Using the listing below, print exactly everything from the line with "rw [show (1:Int)" down to the line with "rcases hpre with hpre | hpre", both included, and nothing more.

○ ○ ○ ○

theorem pvRowK_spec (matrix : List (List Int)) (h w r0 : Int)
    (hw : 0 < w) (hr0 : 0 ≤ r0) (hr0h : r0 < h) (hlen : h ≤ (matrix.length : Int))
    (hrows : ∀ i : Nat, i < h.toNat → r0.toNat ≤ i → w ≤ ((matrix.getD i []).length : Int)) :
    ∀ k : Nat, (k : Int) ≤ h - 1 - r0 →
      pvRowK matrix h w k = (List.range w.toNat).map (fun j : Nat => pvBest matrix h w (h-1-(k : Int)) (j : Int)) := by
  intro k
  induction k with
  | zero =>
    intro hk
    have hv := pvValsAt_eq matrix w (h-1) (by omega) (by omega) (by omega)
      (hrows (h-1).toNat (by omega) (by omega))
    rw [pvRowK, hv]
    rw [pvRow_none_spec matrix h w (h-1) (by omega) (by omega) _ 0
      (by simp)
      (by intro i hi; simp at hi ⊢)]
    simp only [List.length_map, List.length_range]
    apply List.map_congr_left
    intro j _
    norm_num
  | succ k ih =>
    intro hk
    have ihk := ih (by omega)
    have hvA := pvValsAt_eq matrix w (h-1-((k : Int)+1)) (by omega) (by omega) (by omega)
      (hrows (h-1-((k : Int)+1)).toNat (by omega) (by omega))
    have hvB := pvValsAt_eq matrix w (h-1-(k : Int)) (by omega) (by omega) (by omega)
      (hrows (h-1-(k : Int)).toNat (by omega) (by omega))
    rw [pvRowK]
    push_cast
    rw [hvA, hvB, ihk]
    have hreq : h-1-((k : Int)+1) + 1 = h-1-(k : Int) := by ring
    rw [pvRow_some_spec matrix h w (h-1-((k : Int)+1)) (by omega) (by omega)
      _ _ _ 0
      (by simp)
      (by simp)
      (by rw [hreq]; simp only [List.length_map, List.length_range]; apply List.map_congr_left; intro j _; norm_num)
      (by intro i hi; simp at hi ⊢)
      (by intro i hi; rw [hreq]; simp at hi ⊢)]
    simp only [List.length_map, List.length_range]
    apply List.map_congr_left
    intro j _
    norm_num

theorem pvFold_eq (matrix : List (List Int)) (h w : Int) :
    ∀ (k : Nat) (r0 : Int), r0 = h - 1 - (k : Int) → 0 ≤ r0 →
      (PySem.List.pyRange (h - 1) (r0 - 1) (-1)).foldl (pvStep matrix w) none
        = some (pvRowK matrix h w k, pvValsAt matrix w r0) := by
  intro k
  induction k with
  | zero =>
    intro r0 hr0 _
    have : r0 = h - 1 := by omega
    subst this
    rw [PySem.List.pyRange_neg_one_cons (by omega), PySem.List.pyRange_neg_one_eq_nil (by omega)]
    simp [pvStep, pvRowK, pvValsAt]
  | succ k ih =>
    intro r0 hr0 hr00
    rw [PySem.List.pyRange_neg_one_eq_reverse, PySem.List.pyRange_one_cons (by omega), List.reverse_cons,
      List.foldl_append, show r0 - 1 + 1 = r0 by ring, ← PySem.List.pyRange_neg_one_eq_reverse]
    rw [show PySem.List.pyRange (h-1) r0 (-1) = PySem.List.pyRange (h-1) ((r0+1) - 1) (-1) by norm_num]
    rw [ih (r0+1) (by omega) (by omega)]
    simp only [List.foldl_cons, List.foldl_nil, pvStep]
    rw [pvRowK]
    rw [show h - 1 - ((k : Int) + 1) = r0 by omega, show h - 1 - (k : Int) = r0 + 1 by omega]
    rfl


-- ===== VERDICT (by name: the statement is the Claim_ definition above) =====
theorem max_of_min_spec : Claim_equal_max_of_min := by
  intro matrix position h w m _ hpre
  obtain ⟨hplen, hpre⟩ := hpre
  unfold Spec_max_of_min max_of_min max_of_min_alt
  dsimp only
  have h0 : (PySem.List.pyGet? position 0).getD 0 = position.getD 0 0 := by
    rw [PySem.List.pyGet?_zero, List.getD_eq_getElem?_getD]
  have h1 : (PySem.List.pyGet? position 1).getD 0 = position.getD 1 0 := by
    rw [show (1:Int) = ((1:Nat):Int) by norm_num, PySem.List.pyGet?_natCast, List.getD_eq_getElem?_getD]
  rw [h0, h1]
  by_cases hnm : ¬(position.getD 0 0 < h ∧ position.getD 1 0 + 1 < w) ∧
      ¬(position.getD 0 0 + 1 < h ∧ position.getD 1 0 < w)
  · -- no in-grid successor: both sides return min_value
    rw [if_pos hnm, pvMaxOfMinA]
    simp only [pvGetNext]
    rw [List.filter_cons_of_neg (by simp only [Bool.and_eq_true, decide_eq_true_eq]; omega),
      List.filter_cons_of_neg (by simp only [Bool.and_eq_true, decide_eq_true_eq]; omega)]
    simp only [List.filter_nil, if_pos trivial]
  · rw [if_neg hnm]
    rcases hpre with hpre | hpre
    · exact absurd hpre hnm
    obtain ⟨hp0, hp0h, hp1, hp1w, hmlen, hrows⟩ := hpre
    have hA := pvA_char matrix h w ((h - position.getD 0 0) + (w - position.getD 1 0)).toNat
      (position.getD 0 0) (position.getD 1 0) le_rfl hp0h hp1w m
    rw [hA]
    have hfold := pvFold_eq matrix h w (h - 1 - position.getD 0 0).toNat (position.getD 0 0) (by omega) hp0
    rw [hfold]
    have hrk := pvRowK_spec matrix h w (position.getD 0 0) (by omega) hp0 hp0h hmlen hrows
      (h - 1 - position.getD 0 0).toNat (by omega)
    rw [show h - 1 - ((h - 1 - position.getD 0 0).toNat : Int) = position.getD 0 0 by omega] at hrk
    rw [hrk]
    dsimp only
    rw [PySem.List.pyGet?_of_nonneg _ hp1]
    have hc0n : (position.getD 1 0).toNat < w.toNat := by omega
    rw [List.getElem?_map, List.getElem?_range hc0n]
    simp only [Option.map_some, Option.getD_some]
    rw [show (((position.getD 1 0).toNat : Nat) : Int) = position.getD 1 0 from by omega]
    cases pvBest matrix h w (position.getD 0 0) (position.getD 1 0) <;> rfl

○ ○ ○ ○

*COMPLETED EXERCISE*:
    rw [show (1:Int) = ((1:Nat):Int) by norm_num, PySem.List.pyGet?_natCast, List.getD_eq_getElem?_getD]
  rw [h0, h1]
  by_cases hnm : ¬(position.getD 0 0 < h ∧ position.getD 1 0 + 1 < w) ∧
      ¬(position.getD 0 0 + 1 < h ∧ position.getD 1 0 < w)
  · -- no in-grid successor: both sides return min_value
    rw [if_pos hnm, pvMaxOfMinA]
    simp only [pvGetNext]
    rw [List.filter_cons_of_neg (by simp only [Bool.and_eq_true, decide_eq_true_eq]; omega),
      List.filter_cons_of_neg (by simp only [Bool.and_eq_true, decide_eq_true_eq]; omega)]
    simp only [List.filter_nil, if_pos trivial]
  · rw [if_neg hnm]
    rcases hpre with hpre | hpre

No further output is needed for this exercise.